Discord, maker of a multi-platform voice over IP (VoIP) application platform, has been known for using Elixir on top of the Erlang virtual machine to scale their system up to five million concurrent users. Recently the user base has grown to eleven million, with millions of events per seconds. A recent optimization they tried to implement required a higher performance dealing with large data structures than what Elixir and BEAM appeared to be able to provide.

The BEAM VM is pretty speedy and getting faster everyday. It tries to take advantage of persistent data structures where it can, but at the scale we operate, these large lists could not be updated fast enough.

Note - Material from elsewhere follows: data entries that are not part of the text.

-- pv_equiv track=rewrite | github.com/palashkhare/metal_data_analysis | create_value_cluster.py | create_cluster
-- ===== SOURCE A (Python) =====
-- def create_cluster(arr: list, limit: int):
--     """Create cluster list of n preceding values and n exceeding values"""
--     response = []
--     for idx in range(1, len(arr)+1):
--         start_idx = idx
--         head = arr[start_idx:start_idx+limit]
--         if idx == 0:
--             tail = [0]*limit
--         else:
--             tail = arr[:start_idx-1]
--         try:
--             tail_values = tail.reverse()
--             tail_values = tail[:limit]
--         except TypeError as e:
--             len_tail = len(tail)
--             remaining = limit - len_tail
--             tail_values = [0]*remaining+tail
--         if len(tail_values) < limit:
--             len_tail = len(tail)
--             remaining = limit - len_tail
--             tail_values = [0]*remaining+tail
--         if len(head) < limit:
--             len_head = len(head)
--             remaining = limit - len_head
--             head = [0]*remaining+head
--         response.append(head+tail_values)
--     return response
-- ===== SOURCE B (Python) =====
-- def create_cluster(arr: list, limit: int):
--     """Create cluster list of n preceding values and n exceeding values"""
--     pad = [0] * limit
--     window = []          # up to `limit` most recent earlier values, newest first
--     rows = []
--     for i, x in enumerate(arr, 1):
--         head = arr[i:i + limit]
--         rows.append(pad[len(head):] + head + pad[len(window):] + window)
--         window = ([x] + window)[:limit]
--     return rows
-- ===== Notes on version B (the rewrite author's own statement) =====
-- stated objective: alternative
-- what changed: Instead of re-slicing and reversing the whole growing prefix at every index (plus a dead idx==0 branch and a never-firing try/except), B makes one pass maintaining an incremental newest-first window of the last `limit` seen values and front-pads head and window by slicing a shared zero pad; Pre_ excludes negative limit, a degenerate window size outside the natural domain, where A's rows are accidents of negative-slice arithmetic.
-- outside the precondition, e.g. on create_cluster([1, 2, 3], -1): A returns [[], [], [2]], B returns [[], [], []]
import Mathlib
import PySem

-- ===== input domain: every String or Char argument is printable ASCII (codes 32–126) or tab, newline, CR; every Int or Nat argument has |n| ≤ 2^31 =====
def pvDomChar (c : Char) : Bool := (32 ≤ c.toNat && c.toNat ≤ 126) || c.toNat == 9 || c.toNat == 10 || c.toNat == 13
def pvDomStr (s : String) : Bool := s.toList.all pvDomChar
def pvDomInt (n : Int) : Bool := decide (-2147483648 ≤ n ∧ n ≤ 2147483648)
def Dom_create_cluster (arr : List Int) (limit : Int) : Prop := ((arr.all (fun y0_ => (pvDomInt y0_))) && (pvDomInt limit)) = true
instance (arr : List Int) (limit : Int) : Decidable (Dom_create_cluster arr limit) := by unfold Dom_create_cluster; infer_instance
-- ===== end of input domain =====

-- B replaces A's per-index copy-whole-prefix-reverse-truncate-pad (with a dead idx==0 branch and a
-- never-firing try/except) by ONE pass maintaining an incremental newest-first window of the last
-- `limit` values; objective: alternative. A mutates only its local slice copy `tail`, never the
-- caller's list, so return-value equivalence is full equivalence.

-- ===== PORT A =====
def create_cluster (arr : List Int) (limit : Int) : List (List Int) :=
  (PySem.List.pyRange 1 ((arr.length : Int) + 1) 1).foldl (fun response idx =>
    let start_idx := idx
    let head := PySem.List.slice arr (some start_idx) (some (start_idx + limit))
    let tail := if idx = 0 then List.replicate limit.toNat 0
                else PySem.List.slice arr none (some (start_idx - 1))
    -- try: tail.reverse() mutates the local list and returns None; TypeError never occurs for
    -- lists, so the except arm is dead code
    let tail := tail.reverse
    let tail_values := PySem.List.slice tail none (some limit)
    let tail_values := if (tail_values.length : Int) < limit then
        List.replicate (limit - (tail.length : Int)).toNat 0 ++ tail else tail_values
    let head := if ((head.length : Int)) < limit then
        List.replicate (limit - (head.length : Int)).toNat 0 ++ head else head
    response ++ [head ++ tail_values]) []

-- ===== PORT B =====
def create_cluster_alt (arr : List Int) (limit : Int) : List (List Int) :=
  let pad := List.replicate limit.toNat 0
  ((PySem.List.enumerate arr 1).foldl (fun (st : List Int × List (List Int)) ix =>
      let i := ix.1
      let x := ix.2
      let window := st.1
      let rows := st.2
      let head := PySem.List.slice arr (some i) (some (i + limit))
      let rows := rows ++ [pad.drop head.length ++ head ++ pad.drop window.length ++ window]
      let window := PySem.List.slice ([x] ++ window) none (some limit)
      (window, rows)) ([], [])).2

-- ===== PRECONDITION & SPEC =====
-- Pre_ excludes negative limit, a degenerate window size outside the natural domain ("n preceding
-- values"), where A's rows are accidents of negative-slice arithmetic.
def Pre_create_cluster (arr : List Int) (limit : Int) : Prop := 0 ≤ limit
instance (arr : List Int) (limit : Int) : Decidable (Pre_create_cluster arr limit) := by unfold Pre_create_cluster; infer_instance
def pvWitness_create_cluster : List Int × Int := ([1, 2, 3], 2)

def Spec_create_cluster (arr : List Int) (limit : Int) (out : List (List Int)) : Prop := out = create_cluster_alt arr limit
instance (arr : List Int) (limit : Int) (out : List (List Int)) : Decidable (Spec_create_cluster arr limit out) := by unfold Spec_create_cluster; infer_instance

-- ===== CLAIM =====
def Claim_equal_create_cluster : Prop := ∀ (arr : List Int) (limit : Int), Dom_create_cluster arr limit → Pre_create_cluster arr limit → Spec_create_cluster arr limit (create_cluster arr limit)

-- ===== LEMMAS AND PROOFS =====

-- B's invariant window after the first p elements
def pvWin (arr : List Int) (L p : Nat) : List Int := (arr.take p).reverse.take L

-- one row of B at 0-based position p (limit = L ≥ 0)
def pvRow (arr : List Int) (L p : Nat) : List Int :=
  let head := (arr.drop (p + 1)).take L
  let w := pvWin arr L p
  List.replicate (L - head.length) 0 ++ head ++ List.replicate (L - w.length) 0 ++ w

-- A's conditional head padding = B's unconditional front pad (head never exceeds L)
theorem padHead (l : List Int) (L : Nat) (h : l.length ≤ L) :
    (if ((l.length : Int)) < (L : Int) then
        List.replicate ((L : Int) - (l.length : Int)).toNat 0 ++ l else l)
      = List.replicate (L - l.length) 0 ++ l := by
  by_cases hc : (l.length : Int) < (L : Int)
  · rw [if_pos hc, show ((L : Int) - (l.length : Int)).toNat = L - l.length by omega]
  · have hl : l.length = L := by omega
    rw [if_neg hc, hl]
    simp

-- A's truncate-then-conditionally-pad of the reversed prefix = B's front pad of the window
theorem padTail (t : List Int) (L : Nat) :
    (if (((t.take L).length : Int)) < (L : Int) then
        List.replicate ((L : Int) - (t.length : Int)).toNat 0 ++ t
      else t.take L)
      = List.replicate (L - (t.take L).length) 0 ++ t.take L := by
  by_cases hc : ((t.take L).length : Int) < (L : Int)
  · have ht : t.length < L := by
      simp only [List.length_take] at hc
      omega
    have he : t.take L = t := List.take_of_length_le (by omega)
    rw [if_pos hc, he, show ((L : Int) - (t.length : Int)).toNat = L - t.length by omega]
  · have hl : (t.take L).length = L := by
      simp only [List.length_take] at hc ⊢
      omega
    rw [if_neg hc, hl]
    simp

-- A's body at idx = p+1 produces exactly pvRow
theorem rowA_eq (arr : List Int) (L p : Nat) :
    (let start_idx := ((p : Int) + 1)
     let head := PySem.List.slice arr (some start_idx) (some (start_idx + (L : Int)))
     let tail := if ((p : Int) + 1) = 0 then List.replicate ((L : Int)).toNat 0
                 else PySem.List.slice arr none (some (start_idx - 1))
     let tail := tail.reverse
     let tail_values := PySem.List.slice tail none (some (L : Int))
     let tail_values := if (tail_values.length : Int) < (L : Int) then
         List.replicate ((L : Int) - (tail.length : Int)).toNat 0 ++ tail else tail_values
     let head := if ((head.length : Int)) < (L : Int) then
         List.replicate ((L : Int) - (head.length : Int)).toNat 0 ++ head else head
     head ++ tail_values) = pvRow arr L p := by
  have h0 : ¬ ((p : Int) + 1 = 0) := by omega
  have e1 : ((p : Int) + 1 - 1) = ((p : Nat) : Int) := by push_cast; ring
  have ehead : PySem.List.slice arr (some ((p : Int) + 1)) (some ((p : Int) + 1 + (L : Int)))
      = (arr.drop (p + 1)).take L := by
    rw [show ((p : Int) + 1) = ((p + 1 : Nat) : Int) by push_cast; ring]
    exact PySem.List.slice_natCast_add arr (p + 1) L
  have etail : PySem.List.slice arr none (some ((p : Nat) : Int)) = arr.take p :=
    PySem.List.slice_to_natCast arr p
  have etv : PySem.List.slice (arr.take p).reverse none (some (L : Int))
      = (arr.take p).reverse.take L := PySem.List.slice_to_natCast _ L
  simp only [if_neg h0, e1, etail, ehead, etv]
  rw [padHead ((arr.drop (p + 1)).take L) L (by simp), padTail ((arr.take p).reverse) L]
  unfold pvRow pvWin
  simp only [List.append_assoc]

-- window update: pushing arr[p] onto the front and truncating advances the invariant
theorem win_step (arr : List Int) (L p : Nat) (hp : p < arr.length) :
    PySem.List.slice ([arr[p]] ++ pvWin arr L p) none (some (L : Int))
      = pvWin arr L (p + 1) := by
  rw [PySem.List.slice_to_natCast]
  unfold pvWin
  have h2 : (arr.take (p + 1)).reverse = arr[p] :: (arr.take p).reverse := by
    rw [List.take_add_one, List.getElem?_eq_getElem hp]
    simp
  rw [h2, List.singleton_append]
  cases L with
  | zero => simp
  | succ m =>
    simp only [List.take_succ_cons]
    rw [List.take_take, Nat.min_eq_left (by omega)]

-- the two loops, run in parallel from position p, produce the same rows
theorem loops_eq (arr : List Int) (L : Nat) :
    ∀ (p : Nat) (r : List (List Int)), p ≤ arr.length →
    (PySem.List.pyRange ((p : Int) + 1) ((arr.length : Int) + 1) 1).foldl (fun response idx =>
      let start_idx := idx
      let head := PySem.List.slice arr (some start_idx) (some (start_idx + (L : Int)))
      let tail := if idx = 0 then List.replicate ((L : Int)).toNat 0
                  else PySem.List.slice arr none (some (start_idx - 1))
      let tail := tail.reverse
      let tail_values := PySem.List.slice tail none (some (L : Int))
      let tail_values := if (tail_values.length : Int) < (L : Int) then
          List.replicate ((L : Int) - (tail.length : Int)).toNat 0 ++ tail else tail_values
      let head := if ((head.length : Int)) < (L : Int) then
          List.replicate ((L : Int) - (head.length : Int)).toNat 0 ++ head else head
      response ++ [head ++ tail_values]) r
    =
    ((PySem.List.enumerate (arr.drop p) ((p : Int) + 1)).foldl (fun (st : List Int × List (List Int)) ix =>
      let i := ix.1
      let x := ix.2
      let window := st.1
      let rows := st.2
      let head := PySem.List.slice arr (some i) (some (i + (L : Int)))
      let rows := rows ++ [(List.replicate ((L : Int)).toNat 0).drop head.length ++ head ++ (List.replicate ((L : Int)).toNat 0).drop window.length ++ window]
      let window := PySem.List.slice ([x] ++ window) none (some (L : Int))
      (window, rows)) (pvWin arr L p, r)).2 := by
  intro p r hp
  induction hq : arr.length - p generalizing p r with
  | zero =>
    have hpe : p = arr.length := by omega
    subst hpe
    rw [PySem.List.pyRange_one_eq_nil (by omega), List.drop_of_length_le (by omega)]
    simp [PySem.List.enumerate]
  | succ m ih =>
    have hlt : p < arr.length := by omega
    have hcons := PySem.List.pyRange_one_cons
      (show ((p : Int) + 1) < ((arr.length : Int) + 1) by omega)
    rw [hcons]
    have hd : arr.drop p = arr[p] :: arr.drop (p + 1) :=
      (List.getElem_cons_drop hlt).symm
    rw [hd, PySem.List.enumerate_cons]
    simp only [List.foldl_cons]
    have hrowA := rowA_eq arr L p
    simp only at hrowA
    rw [hrowA]
    -- B's appended row is pvRow too
    have hrowB : (List.replicate ((L : Int)).toNat 0).drop
          (PySem.List.slice arr (some ((p : Int) + 1)) (some ((p : Int) + 1 + (L : Int)))).length
        ++ PySem.List.slice arr (some ((p : Int) + 1)) (some ((p : Int) + 1 + (L : Int)))
        ++ (List.replicate ((L : Int)).toNat 0).drop (pvWin arr L p).length ++ pvWin arr L p
        = pvRow arr L p := by
      have ehead : PySem.List.slice arr (some ((p : Int) + 1)) (some ((p : Int) + 1 + (L : Int)))
          = (arr.drop (p + 1)).take L := by
        rw [show ((p : Int) + 1) = ((p + 1 : Nat) : Int) by push_cast; ring]
        exact PySem.List.slice_natCast_add arr (p + 1) L
      rw [ehead]
      unfold pvRow
      simp only [Int.toNat_natCast, List.drop_replicate, List.append_assoc]
    rw [hrowB, win_step arr L p hlt]
    have e2 : ((p : Int) + 1 + 1) = (((p + 1 : Nat) : Int) + 1) := by push_cast; ring
    rw [e2]
    exact ih (p + 1) (r ++ [pvRow arr L p]) (by omega) (by omega)

-- ===== VERDICT =====
theorem create_cluster_spec : Claim_equal_create_cluster := by
  intro arr limit _ hpre
  unfold Pre_create_cluster at hpre
  obtain ⟨L, rfl⟩ : ∃ L : Nat, limit = (L : Int) := ⟨limit.toNat, by omega⟩
  unfold Spec_create_cluster create_cluster create_cluster_alt
  have := loops_eq arr L 0 [] (by omega)
  simpa [pvWin] using this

Specifically, Discord engineers needed a sorted data structure capable of supporting a large number of concurrent mutations with the ability to give back a list of affected indices. So, they started to analyze which Elixir data structures could meet those requirements, including MapSet, List, and Ordset. None of them were suitable, especially when considering their worst-case performance on collections of 250,000+ items. A similar research conducted among available third-party packages held no useful results either and for very much the same reasons.

At this point, Discord engineers took a completely different approach and attempted to use a Native Implemented Function (NIF) to reach their goal. NIFs are a mechanism that enables the use of native code from within the BEAM virtual machine as if it were just another Elixir or Erlang built-in function. Rust seemed the natural choice as a language to build a NIF, thanks to both its "zero-cost abstractions" approach and its strong safety guarantees that promised to minimize the chances to crash the BEAM VM or leak memory. Additionally, the Rust ecosystem already provides an open-source library to make it easier to write BEAM NIFs using Rust, Rustler. Rustler provides facilities to generate interface boilerplate, encoding and decoding, and error management.

After several iterations, Discord engineers could write a Rust implementation of a SortedSet which delivered a significant 6.5x best-case performance improvement and a huge 160x worst-case performance improvement. The new SortedSet was subsequently used as a foundation for all Discord guilds, i.e., roughly speaking, user groups.

This project showed how effectively Rust can be integrated with the BEAM VM, providing not only performance and safety, but also reliability at scale, without losing the advantages of programming in a higher-level, functional language such as Elixir.